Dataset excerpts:
-- pv_equiv track=rewrite | github.com/BrendaCarandia/Practicas-de-Criptograf-a | Practica2_Metodo_Vigenere_Kasiski.py | analizar_repeticiones_kasiski
-- ===== SOURCE A (Python) =====
-- def analizar_repeticiones_kasiski(criptograma, min_longitud_secuencia=3):
--
--     repeticiones_encontradas = {}
--     longitud_criptograma = len(criptograma)
--
--     # Iterar sobre todas las posibles longitudes de secuencia
--     for longitud_actual in range(min_longitud_secuencia, longitud_criptograma // 2 + 1):
--         for i in range(longitud_criptograma - longitud_actual + 1):
--             secuencia = criptograma[i : i + longitud_actual]
--
--             # Buscar esta secuencia en el resto del criptograma
--             # Empezamos la búsqueda desde la posición i + 1 para encontrar ocurrencias posteriores
--             for j in range(i + 1, longitud_criptograma - longitud_actual + 1):
--                 if criptograma[j : j + longitud_actual] == secuencia:
--                     # Si la secuencia ya está en el diccionario, añadir la nueva posición
--                     if secuencia in repeticiones_encontradas:
--                         if i not in repeticiones_encontradas[secuencia]: # Evitar añadir la misma posición
--                             repeticiones_encontradas[secuencia].append(i)
--                         if j not in repeticiones_encontradas[secuencia]:
--                             repeticiones_encontradas[secuencia].append(j)
--                     else:
--                         # Si es la primera vez que encontramos esta repetición
--                         repeticiones_encontradas[secuencia] = [i, j]
--
--     # Filtrar solo las secuencias que realmente se repiten (tienen más de una posición)
--     # y ordenar las posiciones para facilitar el cálculo de distancias
--     repeticiones_filtradas = {}
--     for seq, positions in repeticiones_encontradas.items():
--         if len(positions) > 1:
--             repeticiones_filtradas[seq] = sorted(list(set(positions))) # Eliminar duplicados y ordenar
--
--     return repeticiones_filtradas
-- ===== SOURCE B (Python) =====
-- def analizar_repeticiones_kasiski(criptograma, min_longitud_secuencia=3):
--     # One grouping pass per sequence length instead of A's per-start rescans:
--     # bucket every start position by its substring, keep buckets of size >= 2,
--     # and merge positions per substring across lengths.
--     repetidas = {}
--     n = len(criptograma)
--     for longitud in range(min_longitud_secuencia, n // 2 + 1):
--         grupos = {}
--         for i in range(n - longitud + 1):
--             grupos.setdefault(criptograma[i:i + longitud], []).append(i)
--         for seq, pos in grupos.items():
--             if len(pos) > 1:
--                 repetidas.setdefault(seq, set()).update(pos)
--     return {seq: sorted(pos) for seq, pos in repetidas.items()}
-- ===== Notes on version B (the rewrite author's own statement) =====
-- stated objective: alternative
-- what changed: A's inner rescan of the whole text for each start position is replaced by one dictionary bucketing pass per sequence length (group start positions by substring, keep buckets with >= 2 entries, merge positions per substring across lengths).
import Mathlib
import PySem

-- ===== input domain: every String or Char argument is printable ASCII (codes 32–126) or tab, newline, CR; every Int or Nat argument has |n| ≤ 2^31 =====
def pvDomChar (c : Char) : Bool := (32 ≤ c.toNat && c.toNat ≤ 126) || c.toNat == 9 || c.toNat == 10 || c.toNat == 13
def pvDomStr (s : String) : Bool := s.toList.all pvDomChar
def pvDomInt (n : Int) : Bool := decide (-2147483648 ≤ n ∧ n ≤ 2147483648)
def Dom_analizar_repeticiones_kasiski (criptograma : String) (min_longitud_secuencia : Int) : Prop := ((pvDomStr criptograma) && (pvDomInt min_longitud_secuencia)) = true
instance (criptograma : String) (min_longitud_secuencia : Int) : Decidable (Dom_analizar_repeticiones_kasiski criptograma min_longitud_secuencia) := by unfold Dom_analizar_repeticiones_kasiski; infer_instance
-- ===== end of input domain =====

-- B replaces A's per-start rescan of the whole text by one dictionary bucketing pass per sequence length.

-- ===== PORT A =====
def analizar_repeticiones_kasiski (criptograma : String) (min_longitud_secuencia : Int) : List (String × List Int) :=
  let n : Int := PySem.Str.len criptograma
  let rep : PySem.Dict String (List Int) :=
    (PySem.List.pyRange min_longitud_secuencia (PySem.Int.floordiv n 2 + 1) 1).foldl (fun rep longitud_actual =>
      (PySem.List.pyRange 0 (n - longitud_actual + 1) 1).foldl (fun rep i =>
        let secuencia := PySem.Str.slice criptograma (some i) (some (i + longitud_actual))
        (PySem.List.pyRange (i + 1) (n - longitud_actual + 1) 1).foldl (fun rep j =>
          if PySem.Str.slice criptograma (some j) (some (j + longitud_actual)) == secuencia then
            match rep.get? secuencia with
            | some ps =>
                let ps1 := if ps.contains i then ps else ps ++ [i]
                let ps2 := if ps1.contains j then ps1 else ps1 ++ [j]
                rep.insert secuencia ps2
            | none => rep.insert secuencia [i, j]
          else rep) rep) rep) PySem.Dict.empty
  (rep.items.foldl (fun acc p =>
      if 1 < p.2.length then acc.insert p.1 (PySem.List.sorted (PySem.Set.ofList p.2) (fun x => x) false) else acc)
    (PySem.Dict.empty : PySem.Dict String (List Int))).items

-- ===== PORT B =====
def analizar_repeticiones_kasiski_alt (criptograma : String) (min_longitud_secuencia : Int) : List (String × List Int) :=
  let n : Int := PySem.Str.len criptograma
  let repetidas : PySem.Dict String (PySem.Set Int) :=
    (PySem.List.pyRange min_longitud_secuencia (PySem.Int.floordiv n 2 + 1) 1).foldl (fun repetidas longitud =>
      let grupos : PySem.Dict String (List Int) :=
        (PySem.List.pyRange 0 (n - longitud + 1) 1).foldl (fun grupos i =>
          grupos.insert (PySem.Str.slice criptograma (some i) (some (i + longitud)))
            (grupos.getD (PySem.Str.slice criptograma (some i) (some (i + longitud))) [] ++ [i]))
          PySem.Dict.empty
      grupos.items.foldl (fun repetidas p =>
        if 1 < p.2.length then
          repetidas.insert p.1 (PySem.Set.update (repetidas.getD p.1 PySem.Set.empty) p.2)
        else repetidas) repetidas) PySem.Dict.empty
  (repetidas.items.foldl (fun acc p => acc.insert p.1 (PySem.List.sorted p.2 (fun x => x) false))
    (PySem.Dict.empty : PySem.Dict String (List Int))).items

-- ===== PRECONDITION & SPEC =====
def Spec_analizar_repeticiones_kasiski (criptograma : String) (min_longitud_secuencia : Int) (out : List (String × List Int)) : Prop := out = analizar_repeticiones_kasiski_alt criptograma min_longitud_secuencia
instance (criptograma : String) (min_longitud_secuencia : Int) (out : List (String × List Int)) : Decidable (Spec_analizar_repeticiones_kasiski criptograma min_longitud_secuencia out) := by unfold Spec_analizar_repeticiones_kasiski; infer_instance

-- ===== CLAIM (what is proved, stated in full; the proofs are below) =====
def Claim_equal_analizar_repeticiones_kasiski : Prop := ∀ (criptograma : String) (min_longitud_secuencia : Int), Dom_analizar_repeticiones_kasiski criptograma min_longitud_secuencia → Spec_analizar_repeticiones_kasiski criptograma min_longitud_secuencia (analizar_repeticiones_kasiski criptograma min_longitud_secuencia)

-- ===== LEMMAS AND PROOFS =====

-- The body of A's inner j-loop once the slices matched (sec = the current secuencia).
def pvBody (sec : String) (i : Int) (rep : PySem.Dict String (List Int)) (j : Int) : PySem.Dict String (List Int) :=
  match rep.get? sec with
  | some ps =>
      let ps1 := if ps.contains i then ps else ps ++ [i]
      let ps2 := if ps1.contains j then ps1 else ps1 ++ [j]
      rep.insert sec ps2
  | none => rep.insert sec [i, j]

-- One full iteration of A's middle i-loop (f i abstracts criptograma[i:i+L], E = n-L+1).
def pvStep (f : Int → String) (E : Int) (rep : PySem.Dict String (List Int)) (i : Int) : PySem.Dict String (List Int) :=
  (PySem.List.pyRange (i + 1) E 1).foldl (fun rep j => if f j == f i then pvBody (f i) i rep j else rep) rep

-- Later occurrences of the slice at i (A's matching j's).
def pvM (f : Int → String) (E i : Int) : List Int :=
  (PySem.List.pyRange (i + 1) E 1).filter (fun j => f j == f i)

def pvPairs (f : Int → String) (a E : Int) : List (String × Int) :=
  (PySem.List.pyRange a E 1).map (fun i => (f i, i))

-- Group a pair list by key, first-occurrence order (the contents of B's `grupos`).
def pvGather : List (String × Int) → List (String × List Int)
  | [] => []
  | (k, v) :: r =>
      (k, v :: (r.filter (fun p => p.1 == k)).map (·.2)) :: pvGather (r.filter (fun p => p.1 != k))
termination_by l => l.length
decreasing_by simp only [List.length_cons, List.length_unattach]; exact Nat.lt_succ_of_le ((List.length_filter_le _ _).trans (by simp))

def pvQ (g : String × List Int) : Bool := decide (1 < g.2.length)

def pvMergeStep (d : PySem.Dict String (List Int)) (g : String × List Int) : PySem.Dict String (List Int) :=
  d.insert g.1 (PySem.Set.update (d.getD g.1 PySem.Set.empty) g.2)

def pvMerge (d : PySem.Dict String (List Int)) (l : List (String × List Int)) : PySem.Dict String (List Int) :=
  l.foldl pvMergeStep d

def pvInv (d : PySem.Dict String (List Int)) : Prop :=
  d.keys.Nodup ∧ ∀ p ∈ d.items, 1 < p.2.length ∧ p.2.Nodup

-- generic: a fold guarded by a decidable Prop is a fold over the filtered list (Bool form is List.foldl_filter)
lemma pv_foldl_filter_prop {α β : Type} {P : α → Prop} [DecidablePred P] (f : β → α → β) (l : List α) (init : β) :
    (l.filter (fun y => decide (P y))).foldl f init = l.foldl (fun x y => if P y then f x y else x) init := by
  rw [List.foldl_filter]
  congr 1; funext x y; by_cases h : P y <;> simp [h]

→ ASSIGNED TASK
When the word "ordenar" shows up in a line of the entries, report that line.

→ TASK RESPONSE
--     # y ordenar las posiciones para facilitar el cálculo de distancias
--             repeticiones_filtradas[seq] = sorted(list(set(positions))) # Eliminar duplicados y ordenar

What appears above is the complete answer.